◆ **ABOUT THIS TASK**
Identify and pull out each line of the entries in which "rewrite" occurs.

Saved data entries

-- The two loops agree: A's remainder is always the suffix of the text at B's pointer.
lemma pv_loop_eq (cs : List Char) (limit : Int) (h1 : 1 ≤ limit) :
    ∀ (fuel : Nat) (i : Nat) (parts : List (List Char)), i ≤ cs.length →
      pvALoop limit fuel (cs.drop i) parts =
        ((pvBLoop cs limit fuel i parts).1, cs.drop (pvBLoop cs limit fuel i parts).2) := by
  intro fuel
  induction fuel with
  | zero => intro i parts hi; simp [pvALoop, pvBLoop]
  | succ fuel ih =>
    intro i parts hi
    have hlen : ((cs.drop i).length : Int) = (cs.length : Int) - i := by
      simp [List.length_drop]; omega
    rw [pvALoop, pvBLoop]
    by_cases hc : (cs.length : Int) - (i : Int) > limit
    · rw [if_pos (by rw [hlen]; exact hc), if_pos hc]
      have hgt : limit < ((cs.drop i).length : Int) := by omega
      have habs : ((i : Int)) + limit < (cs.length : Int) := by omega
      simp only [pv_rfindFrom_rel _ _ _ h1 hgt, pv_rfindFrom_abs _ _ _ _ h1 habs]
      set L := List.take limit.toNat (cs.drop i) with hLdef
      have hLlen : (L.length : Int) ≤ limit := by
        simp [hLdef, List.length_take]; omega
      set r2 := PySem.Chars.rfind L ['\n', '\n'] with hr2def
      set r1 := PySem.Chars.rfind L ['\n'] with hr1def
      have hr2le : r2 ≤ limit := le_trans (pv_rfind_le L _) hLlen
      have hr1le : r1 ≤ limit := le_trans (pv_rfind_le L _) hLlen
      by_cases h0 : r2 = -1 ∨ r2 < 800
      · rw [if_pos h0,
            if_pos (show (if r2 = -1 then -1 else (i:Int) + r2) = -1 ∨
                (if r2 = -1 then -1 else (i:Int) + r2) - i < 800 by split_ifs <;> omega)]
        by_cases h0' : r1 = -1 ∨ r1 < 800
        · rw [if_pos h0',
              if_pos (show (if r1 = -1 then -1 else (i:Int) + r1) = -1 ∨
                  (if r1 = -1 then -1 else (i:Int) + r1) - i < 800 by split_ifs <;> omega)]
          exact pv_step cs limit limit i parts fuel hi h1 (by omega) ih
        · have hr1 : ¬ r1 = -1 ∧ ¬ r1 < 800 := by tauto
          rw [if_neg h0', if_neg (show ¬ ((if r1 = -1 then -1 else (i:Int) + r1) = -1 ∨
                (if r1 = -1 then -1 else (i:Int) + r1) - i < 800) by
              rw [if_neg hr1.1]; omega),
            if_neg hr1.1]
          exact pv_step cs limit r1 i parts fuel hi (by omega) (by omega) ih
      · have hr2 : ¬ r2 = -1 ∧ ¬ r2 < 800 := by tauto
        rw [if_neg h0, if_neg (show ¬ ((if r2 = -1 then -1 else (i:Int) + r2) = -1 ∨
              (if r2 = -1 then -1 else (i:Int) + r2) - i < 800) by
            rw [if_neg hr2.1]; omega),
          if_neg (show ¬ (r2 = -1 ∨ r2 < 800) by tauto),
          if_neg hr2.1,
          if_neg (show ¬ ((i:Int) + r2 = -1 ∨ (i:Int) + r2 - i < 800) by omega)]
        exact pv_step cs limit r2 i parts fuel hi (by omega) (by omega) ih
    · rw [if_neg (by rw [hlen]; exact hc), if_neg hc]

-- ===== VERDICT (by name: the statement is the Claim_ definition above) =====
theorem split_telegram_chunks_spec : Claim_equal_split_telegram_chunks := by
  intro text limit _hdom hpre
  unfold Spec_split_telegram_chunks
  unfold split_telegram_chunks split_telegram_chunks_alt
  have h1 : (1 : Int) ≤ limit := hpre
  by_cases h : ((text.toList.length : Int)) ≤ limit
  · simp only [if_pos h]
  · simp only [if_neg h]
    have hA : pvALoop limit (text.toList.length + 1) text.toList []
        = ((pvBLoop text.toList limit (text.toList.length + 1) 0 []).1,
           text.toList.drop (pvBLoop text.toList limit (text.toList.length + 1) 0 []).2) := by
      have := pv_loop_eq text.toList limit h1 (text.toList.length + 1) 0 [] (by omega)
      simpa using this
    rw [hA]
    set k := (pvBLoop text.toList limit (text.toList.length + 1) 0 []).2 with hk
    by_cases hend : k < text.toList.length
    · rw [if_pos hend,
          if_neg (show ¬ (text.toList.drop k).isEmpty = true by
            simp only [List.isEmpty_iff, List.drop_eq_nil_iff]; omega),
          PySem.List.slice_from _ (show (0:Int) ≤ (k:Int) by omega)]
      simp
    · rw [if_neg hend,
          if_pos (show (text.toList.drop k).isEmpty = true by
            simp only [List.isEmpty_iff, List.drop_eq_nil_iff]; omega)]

* * *

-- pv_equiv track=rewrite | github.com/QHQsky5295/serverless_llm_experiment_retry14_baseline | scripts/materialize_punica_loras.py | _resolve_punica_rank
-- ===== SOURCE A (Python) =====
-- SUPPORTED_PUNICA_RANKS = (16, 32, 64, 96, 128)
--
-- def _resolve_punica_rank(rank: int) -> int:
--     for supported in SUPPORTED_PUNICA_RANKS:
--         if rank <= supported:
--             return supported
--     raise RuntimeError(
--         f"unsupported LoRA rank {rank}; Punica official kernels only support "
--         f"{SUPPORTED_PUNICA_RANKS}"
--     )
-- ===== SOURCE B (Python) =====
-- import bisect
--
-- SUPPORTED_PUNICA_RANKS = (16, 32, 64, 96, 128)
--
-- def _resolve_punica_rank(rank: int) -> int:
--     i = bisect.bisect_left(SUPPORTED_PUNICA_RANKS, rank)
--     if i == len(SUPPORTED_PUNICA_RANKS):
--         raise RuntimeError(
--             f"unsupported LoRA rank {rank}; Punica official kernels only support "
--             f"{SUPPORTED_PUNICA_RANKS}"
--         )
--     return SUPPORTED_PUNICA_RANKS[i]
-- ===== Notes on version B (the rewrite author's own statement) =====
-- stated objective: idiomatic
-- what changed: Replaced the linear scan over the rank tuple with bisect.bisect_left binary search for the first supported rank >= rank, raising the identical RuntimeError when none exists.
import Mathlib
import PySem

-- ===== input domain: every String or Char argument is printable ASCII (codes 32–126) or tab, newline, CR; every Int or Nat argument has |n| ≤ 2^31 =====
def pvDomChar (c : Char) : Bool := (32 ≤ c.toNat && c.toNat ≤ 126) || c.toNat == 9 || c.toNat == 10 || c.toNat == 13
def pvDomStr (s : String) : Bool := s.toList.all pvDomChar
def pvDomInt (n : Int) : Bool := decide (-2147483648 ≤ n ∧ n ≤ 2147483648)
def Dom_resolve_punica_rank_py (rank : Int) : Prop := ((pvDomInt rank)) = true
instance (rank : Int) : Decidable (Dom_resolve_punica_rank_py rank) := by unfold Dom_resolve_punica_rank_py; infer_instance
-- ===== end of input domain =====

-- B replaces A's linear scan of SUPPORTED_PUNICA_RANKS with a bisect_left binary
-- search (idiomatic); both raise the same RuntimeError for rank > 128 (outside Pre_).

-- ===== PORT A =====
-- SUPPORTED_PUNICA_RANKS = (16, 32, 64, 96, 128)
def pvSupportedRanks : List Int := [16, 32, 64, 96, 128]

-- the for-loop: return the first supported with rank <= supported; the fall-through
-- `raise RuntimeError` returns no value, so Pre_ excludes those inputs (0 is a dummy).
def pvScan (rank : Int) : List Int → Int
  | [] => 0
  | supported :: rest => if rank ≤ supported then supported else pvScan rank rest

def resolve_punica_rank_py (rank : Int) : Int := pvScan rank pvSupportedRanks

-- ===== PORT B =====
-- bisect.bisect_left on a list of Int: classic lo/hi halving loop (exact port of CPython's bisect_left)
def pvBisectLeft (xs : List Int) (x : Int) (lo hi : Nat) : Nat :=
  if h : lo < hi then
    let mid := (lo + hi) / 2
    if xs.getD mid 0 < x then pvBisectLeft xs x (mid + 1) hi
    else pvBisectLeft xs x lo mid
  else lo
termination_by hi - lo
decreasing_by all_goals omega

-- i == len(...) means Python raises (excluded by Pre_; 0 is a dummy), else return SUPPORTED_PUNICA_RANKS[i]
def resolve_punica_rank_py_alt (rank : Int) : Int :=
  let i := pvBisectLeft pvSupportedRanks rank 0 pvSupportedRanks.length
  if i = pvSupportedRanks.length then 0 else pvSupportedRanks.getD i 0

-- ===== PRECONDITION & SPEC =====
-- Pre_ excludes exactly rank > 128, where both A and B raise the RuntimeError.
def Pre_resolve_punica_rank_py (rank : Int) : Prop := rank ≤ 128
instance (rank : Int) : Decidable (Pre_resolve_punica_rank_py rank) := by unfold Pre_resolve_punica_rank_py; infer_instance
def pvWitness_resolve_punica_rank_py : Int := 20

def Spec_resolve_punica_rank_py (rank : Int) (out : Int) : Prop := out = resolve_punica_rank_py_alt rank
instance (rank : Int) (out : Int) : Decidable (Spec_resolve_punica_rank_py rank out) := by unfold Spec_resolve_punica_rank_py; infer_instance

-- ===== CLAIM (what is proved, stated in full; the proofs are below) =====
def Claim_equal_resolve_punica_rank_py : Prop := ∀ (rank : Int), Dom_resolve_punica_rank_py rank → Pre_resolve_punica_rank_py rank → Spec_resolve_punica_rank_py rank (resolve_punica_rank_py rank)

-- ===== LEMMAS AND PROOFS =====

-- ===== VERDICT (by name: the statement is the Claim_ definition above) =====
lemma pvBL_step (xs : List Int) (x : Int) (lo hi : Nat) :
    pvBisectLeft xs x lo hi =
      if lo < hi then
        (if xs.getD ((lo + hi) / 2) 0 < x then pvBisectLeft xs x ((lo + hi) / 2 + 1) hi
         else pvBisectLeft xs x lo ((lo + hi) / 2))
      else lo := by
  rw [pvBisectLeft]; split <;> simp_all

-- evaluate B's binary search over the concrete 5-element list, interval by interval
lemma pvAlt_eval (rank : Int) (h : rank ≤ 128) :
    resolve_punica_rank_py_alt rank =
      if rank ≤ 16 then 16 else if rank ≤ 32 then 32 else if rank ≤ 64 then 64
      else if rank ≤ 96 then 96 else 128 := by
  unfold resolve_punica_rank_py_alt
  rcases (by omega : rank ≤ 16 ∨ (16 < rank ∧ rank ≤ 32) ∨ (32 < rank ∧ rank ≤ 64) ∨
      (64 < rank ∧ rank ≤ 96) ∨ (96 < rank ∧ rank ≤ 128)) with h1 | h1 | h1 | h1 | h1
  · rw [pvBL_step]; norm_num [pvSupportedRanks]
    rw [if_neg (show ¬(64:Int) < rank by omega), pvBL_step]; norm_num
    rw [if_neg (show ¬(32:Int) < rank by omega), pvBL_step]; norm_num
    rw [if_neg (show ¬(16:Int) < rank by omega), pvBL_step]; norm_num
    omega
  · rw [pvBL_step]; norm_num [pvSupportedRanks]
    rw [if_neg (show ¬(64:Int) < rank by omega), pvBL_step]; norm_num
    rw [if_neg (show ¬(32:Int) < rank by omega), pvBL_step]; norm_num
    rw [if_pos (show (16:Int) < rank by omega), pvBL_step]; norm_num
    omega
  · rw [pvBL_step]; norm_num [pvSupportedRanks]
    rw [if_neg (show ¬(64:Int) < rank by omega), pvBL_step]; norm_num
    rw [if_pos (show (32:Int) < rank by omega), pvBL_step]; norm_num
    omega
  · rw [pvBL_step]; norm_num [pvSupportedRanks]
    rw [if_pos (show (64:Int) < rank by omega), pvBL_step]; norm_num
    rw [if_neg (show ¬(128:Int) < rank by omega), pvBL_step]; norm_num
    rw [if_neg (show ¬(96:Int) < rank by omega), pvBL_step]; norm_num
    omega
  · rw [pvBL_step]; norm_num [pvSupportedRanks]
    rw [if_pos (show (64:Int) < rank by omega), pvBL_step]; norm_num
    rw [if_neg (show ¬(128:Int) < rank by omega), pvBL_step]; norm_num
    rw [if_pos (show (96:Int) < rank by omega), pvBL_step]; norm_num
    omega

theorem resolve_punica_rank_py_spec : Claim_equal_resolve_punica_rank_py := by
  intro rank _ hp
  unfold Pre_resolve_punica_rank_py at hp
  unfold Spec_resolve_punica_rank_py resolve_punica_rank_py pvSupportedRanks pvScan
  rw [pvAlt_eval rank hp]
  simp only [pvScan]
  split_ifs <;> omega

◆ **TASK SOLUTION**
-- pv_equiv track=rewrite | github.com/QHQsky5295/serverless_llm_experiment_retry14_baseline | scripts/materialize_punica_loras.py | _resolve_punica_rank
-- ===== Notes on version B (the rewrite author's own statement) =====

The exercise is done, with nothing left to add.